Since the Kurds are unlikely to drop the idea for obvious reasons, that leaves the the ISCI. "If the ISCI drops the project, then the tri-partite partition scheme is dead," Visser told EurasiaNet. But the ISCI does not appear likely to drop the scheme. The movement currently controls seven out of the nine Shi'a southern provinces and is expected to do well in the October provincial elections. A semi-autonomous south under ISCI influence could – in the event of the withdrawal of coalition forces or the flare up of another round of civil warfare – end up controlling most of Iraq's oil, and wield great influence over Iraqi Shi'a politics for many years to come.
The ISCI is Iran's closest ally and friend in Iraq. It was formed in the early 80's by Iran's Revolutionary Guards, and the group's partisans maintained safe havens in Iran prior to the fall of Saddam Hussein's regime in 2003.
An argument can be mounted that as early as August 2005, Iran was inclined to support the partition concept. That was when ISCI chief Abdul al-Aziz al-Hakim returned from a round of consultations with Iranian leaders, and, according to a special report on ISCI by the International Crisis Group, endorsed the partition idea in a speech in the city of Najaf. According to Visser, al-Hakim did exactly the same thing after a second visit to Iran in July 2006. Observers believe this could not have been coincidental. Plus, al-Hakim would have never snubbed his Iranians friends by touching on so sensitive a subject right after his visits to the Islamic Republic, unless political and religious leaders in Tehran also supported it.
Iran has strong reasons for quietly supporting partition. First, a divided Iraq would be seen as a major political defeat for the Bush administration. It would give ammunition to US critics, who claim that Bush administration policies have done far more to destroy Iraq than to rebuild it.
Second, a semi- or fully autonomous south, where much of the country's oil is located, and which enjoys easy access to the Persian Gulf, would enhance Iran's geo-strategic position in the region.
Public opinion research indicates that the majority of the population in that region is not sympathetic to the United States, thanks to present and past policies. Surrounded by hostile Sunni countries like Saudi Arabia or its own Iraqi Sunnis, southern Shi'as would have no choice but to rely on Iran's fellow-Shi'as for economic, political and security support.

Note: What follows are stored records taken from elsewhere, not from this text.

-- pv_equiv track=rewrite | github.com/HoonDragonite/ps | 자주 쓰는 파이썬 구문.py | calc10digit2
-- ===== SOURCE A (Python) =====
-- def calc10digit2(num):
--     n = 0
--     sum = 0
--     sum += num
--     while True:
--         n = int(num % 10)
--         num = int(num / 10)
--         sum = sum + n
--         if num == 0:
--             break
--
--     return sum
-- ===== SOURCE B (Python) =====
-- def calc10digit2(num):
--     # digit sum via the decimal string instead of a mod/div loop
--     return num + sum(int(d) for d in str(abs(num)))
-- ===== Notes on version B (the rewrite author's own statement) =====
-- stated objective: idiomatic
-- what changed: B computes the digit sum by traversing the decimal string str(abs(num)) and summing its digit characters, replacing A's while-loop of repeated %10 / int(/10) arithmetic extraction.
-- outside the precondition, e.g. on calc10digit2(-12): A returns 5, B returns -9
import Mathlib
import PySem

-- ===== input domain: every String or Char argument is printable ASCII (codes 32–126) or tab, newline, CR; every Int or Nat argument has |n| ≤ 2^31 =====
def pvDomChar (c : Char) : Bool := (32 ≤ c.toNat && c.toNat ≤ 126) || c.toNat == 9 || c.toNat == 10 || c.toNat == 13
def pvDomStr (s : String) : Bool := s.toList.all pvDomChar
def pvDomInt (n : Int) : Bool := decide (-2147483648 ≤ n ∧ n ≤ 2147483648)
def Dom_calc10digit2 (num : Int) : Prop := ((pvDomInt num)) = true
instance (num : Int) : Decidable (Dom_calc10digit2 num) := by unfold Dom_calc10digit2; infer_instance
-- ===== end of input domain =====

-- B replaces A's %10 / int(/10) extraction loop by summing the digit characters of str(abs(num)) (idiomatic, same cost).


-- ===== PORT A =====
-- the 'while True: … if num == 0: break' loop; sum is the accumulator
def calcLoopA (num sum : Int) : Int :=
  let n := PySem.Int.mod num 10            -- int(num % 10)  (int() of an int is the int itself)
  let num' := PySem.Int.truncdiv num 10    -- int(num / 10): exact truncating division for |num| < 2^53
  let sum' := sum + n
  if h : num' = 0 then sum'
  else calcLoopA num' sum'
termination_by num.natAbs
decreasing_by
  have h0 : num ≠ 0 := by
    intro h0
    apply h
    show PySem.Int.truncdiv num 10 = 0
    simp [PySem.Int.truncdiv, h0]
  have ht : (PySem.Int.truncdiv num 10).natAbs = num.natAbs / 10 := by
    simp only [PySem.Int.truncdiv, Int.natAbs_tdiv]
    rfl
  rw [ht]
  omega

def calc10digit2 (num : Int) : Int :=
  calcLoopA num (0 + num)                  -- n = 0; sum = 0; sum += num; loop

-- ===== PORT B =====
-- int(d) applied to a single decimal digit character
def pyDigitVal (d : Char) : Int := (d.toNat : Int) - 48

def calc10digit2_alt (num : Int) : Int :=
  num + ((PySem.Int.toChars |num|).foldl (fun s d => s + pyDigitVal d) 0)   -- sum(int(d) for d in str(abs(num)))

-- ===== PRECONDITION & SPEC =====
-- Pre_ restricts to the natural domain num ≥ 0: the digit sum of a negative number is unspecified,
-- and on negatives A's value (floor modulus mixed with truncating division, e.g. A(-12) = 5) and
-- B's value (num plus the digit sum of |num|, B(-12) = -9) are equally arbitrary corner choices.
def Pre_calc10digit2 (num : Int) : Prop := 0 ≤ num
instance (num : Int) : Decidable (Pre_calc10digit2 num) := by unfold Pre_calc10digit2; infer_instance
def pvWitness_calc10digit2 : Int := (123)

def Spec_calc10digit2 (num : Int) (out : Int) : Prop := out = calc10digit2_alt num
instance (num : Int) (out : Int) : Decidable (Spec_calc10digit2 num out) := by unfold Spec_calc10digit2; infer_instance

-- ===== CLAIM (what is proved, stated in full; the proofs are below) =====
def Claim_equal_calc10digit2 : Prop := ∀ (num : Int), Dom_calc10digit2 num → Pre_calc10digit2 num → Spec_calc10digit2 num (calc10digit2 num)

-- ===== LEMMAS AND PROOFS =====

-- the mathematical digit sum of a natural number
def dsumN (n : Nat) : Int :=
  if _h : n < 10 then (n : Int) else (n % 10 : Nat) + dsumN (n / 10)
termination_by n
decreasing_by omega

theorem dsumN_small {n : Nat} (h : n < 10) : dsumN n = (n : Int) := by
  rw [dsumN]; simp [h]

theorem dsumN_big {n : Nat} (h : ¬ n < 10) : dsumN n = ((n % 10 : Nat) : Int) + dsumN (n / 10) := by
  rw [dsumN]; simp [h]

theorem pyDigitVal_digitChar {r : Nat} (h : r < 10) :
    pyDigitVal (Nat.digitChar r) = (r : Int) := by
  interval_cases r <;> decide

theorem foldl_add_digitVal (l : List Char) (s : Int) :
    l.foldl (fun s d => s + pyDigitVal d) s = s + (l.map pyDigitVal).sum := by
  induction l generalizing s with
  | nil => simp
  | cons c t ih => simp [List.foldl_cons, ih]; ring

theorem toDigitsCore_sum :
    ∀ (f n : Nat) (acc : List Char), n < 10 ^ f →
      ((Nat.toDigitsCore 10 f n acc).map pyDigitVal).sum = dsumN n + ((acc.map pyDigitVal).sum) := by
  intro f
  induction f with
  | zero =>
    intro n acc hn
    have : n = 0 := by simpa using hn
    subst this
    simp [Nat.toDigitsCore, dsumN_small]
  | succ f ih =>
    intro n acc hn
    rw [Nat.toDigitsCore]
    by_cases h10 : n / 10 = 0
    · have hn10 : n < 10 := by omega
      simp only [h10, if_true]
      have : n % 10 = n := Nat.mod_eq_of_lt hn10
      have hd := pyDigitVal_digitChar (Nat.mod_lt n (by omega : 0 < 10) : n % 10 < 10)
      rw [List.map_cons, List.sum_cons, hd, dsumN_small hn10, this]
    · simp only [h10, if_false]
      have hlt : n / 10 < 10 ^ f := by
        have hp : (10 : Nat) ^ (f + 1) = 10 ^ f * 10 := pow_succ 10 f
        omega
      rw [ih (n / 10) _ hlt]
      have hnot : ¬ n < 10 := by omega
      have hd := pyDigitVal_digitChar (Nat.mod_lt n (by omega : 0 < 10) : n % 10 < 10)
      rw [dsumN_big hnot]
      simp [hd]
      ring

theorem toDigits_sum (n : Nat) :
    ((Nat.toDigits 10 n).map pyDigitVal).sum = dsumN n := by
  have h : n < 10 ^ (n + 1) := by
    have h1 : n < 10 ^ n := Nat.lt_pow_self (by omega)
    have h2 : 10 ^ n ≤ 10 ^ (n + 1) := Nat.pow_le_pow_right (by omega) (by omega)
    omega
  simpa using toDigitsCore_sum (n + 1) n [] h

theorem mod_ten_cast (num : Int) (h : 0 ≤ num) :
    PySem.Int.mod num 10 = ((num.toNat % 10 : Nat) : Int) := by
  rw [PySem.Int.mod_eq_emod_of_pos (by omega : (0:Int) < 10)]
  omega

theorem truncdiv_ten_cast (num : Int) (h : 0 ≤ num) :
    PySem.Int.truncdiv num 10 = ((num.toNat / 10 : Nat) : Int) := by
  simp only [PySem.Int.truncdiv]
  rw [Int.tdiv_eq_ediv_of_nonneg h]
  omega

theorem calcLoopA_eq (k : Nat) :
    ∀ (num s : Int), 0 ≤ num → num.toNat ≤ k → calcLoopA num s = s + dsumN num.toNat := by
  induction k with
  | zero =>
    intro num s h0 hk
    have hz : num = 0 := by omega
    subst hz
    rw [calcLoopA]
    simp [truncdiv_ten_cast 0 le_rfl, dsumN_small (by omega : (0:Nat) < 10)]
  | succ k ih =>
    intro num s h0 hk
    rw [calcLoopA]
    simp only [mod_ten_cast num h0, truncdiv_ten_cast num h0]
    by_cases hz : ((num.toNat / 10 : Nat) : Int) = 0
    · have hlt : num.toNat < 10 := by omega
      simp only [hz, dif_pos]
      rw [dsumN_small hlt]
      congr 1
      omega
    · simp only [hz, dif_neg, not_false_iff]
      have hge : ¬ num.toNat < 10 := by omega
      have hrec := ih ((num.toNat / 10 : Nat) : Int) (s + ((num.toNat % 10 : Nat) : Int))
        (by positivity) (by omega)
      rw [hrec]
      rw [dsumN_big hge]
      have : (((num.toNat / 10 : Nat) : Int)).toNat = num.toNat / 10 := by omega
      rw [this]
      ring

-- ===== VERDICT (by name: the statement is the Claim_ definition above) =====
theorem calc10digit2_spec : Claim_equal_calc10digit2 := by
  intro num _ hpre
  unfold Spec_calc10digit2 calc10digit2 calc10digit2_alt
  have hpre' : (0:Int) ≤ num := hpre
  rw [calcLoopA_eq num.toNat num (0 + num) hpre' le_rfl]
  have habs : |num| = num := abs_of_nonneg hpre'
  rw [habs]
  have htc : PySem.Int.toChars num = Nat.toDigits 10 num.toNat := by
    simp [PySem.Int.toChars, not_lt.mpr hpre']
  rw [htc, foldl_add_digitVal, toDigits_sum]
  ring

In pondering the potential downsides of partitioning Iraq, Iranian leaders do not appear overly concerned about the impact on Iran's Kurdish population. With Iraqi Kurds already enjoying quasi-autonomy, Iranian leaders in Tehran, starting in 2003, quietly expanded the social and cultural rights of Kurds in Iran, aiming to keep discontent in check. At the same time, Tehran significantly strengthened the security apparatus in the region. The results of these policies have so far pleased the government.
Far more worrisome for officials in Tehran is the effect that a division of Iraq would have on the Sunni-dominated areas of central Iraq. This is where Iran's arch foe al Qaeda and other Sunni extremist groups have been gaining ground. A partitioning of Iraq would leave the Sunni regions landlocked and with few valuable economic resources. That combination of geographic and economic reality could easily end up inflaming and radicalizing Sunnis. One factor that is reassuring for Iranian leaders is the knowledge that Washington would never tolerate the re-emergence of al Qaeda bases anywhere in the world.
Editor's Note: Kamal Nazer Yasin is a pseudonym for a freelance journalist specializing in Iranian affairs.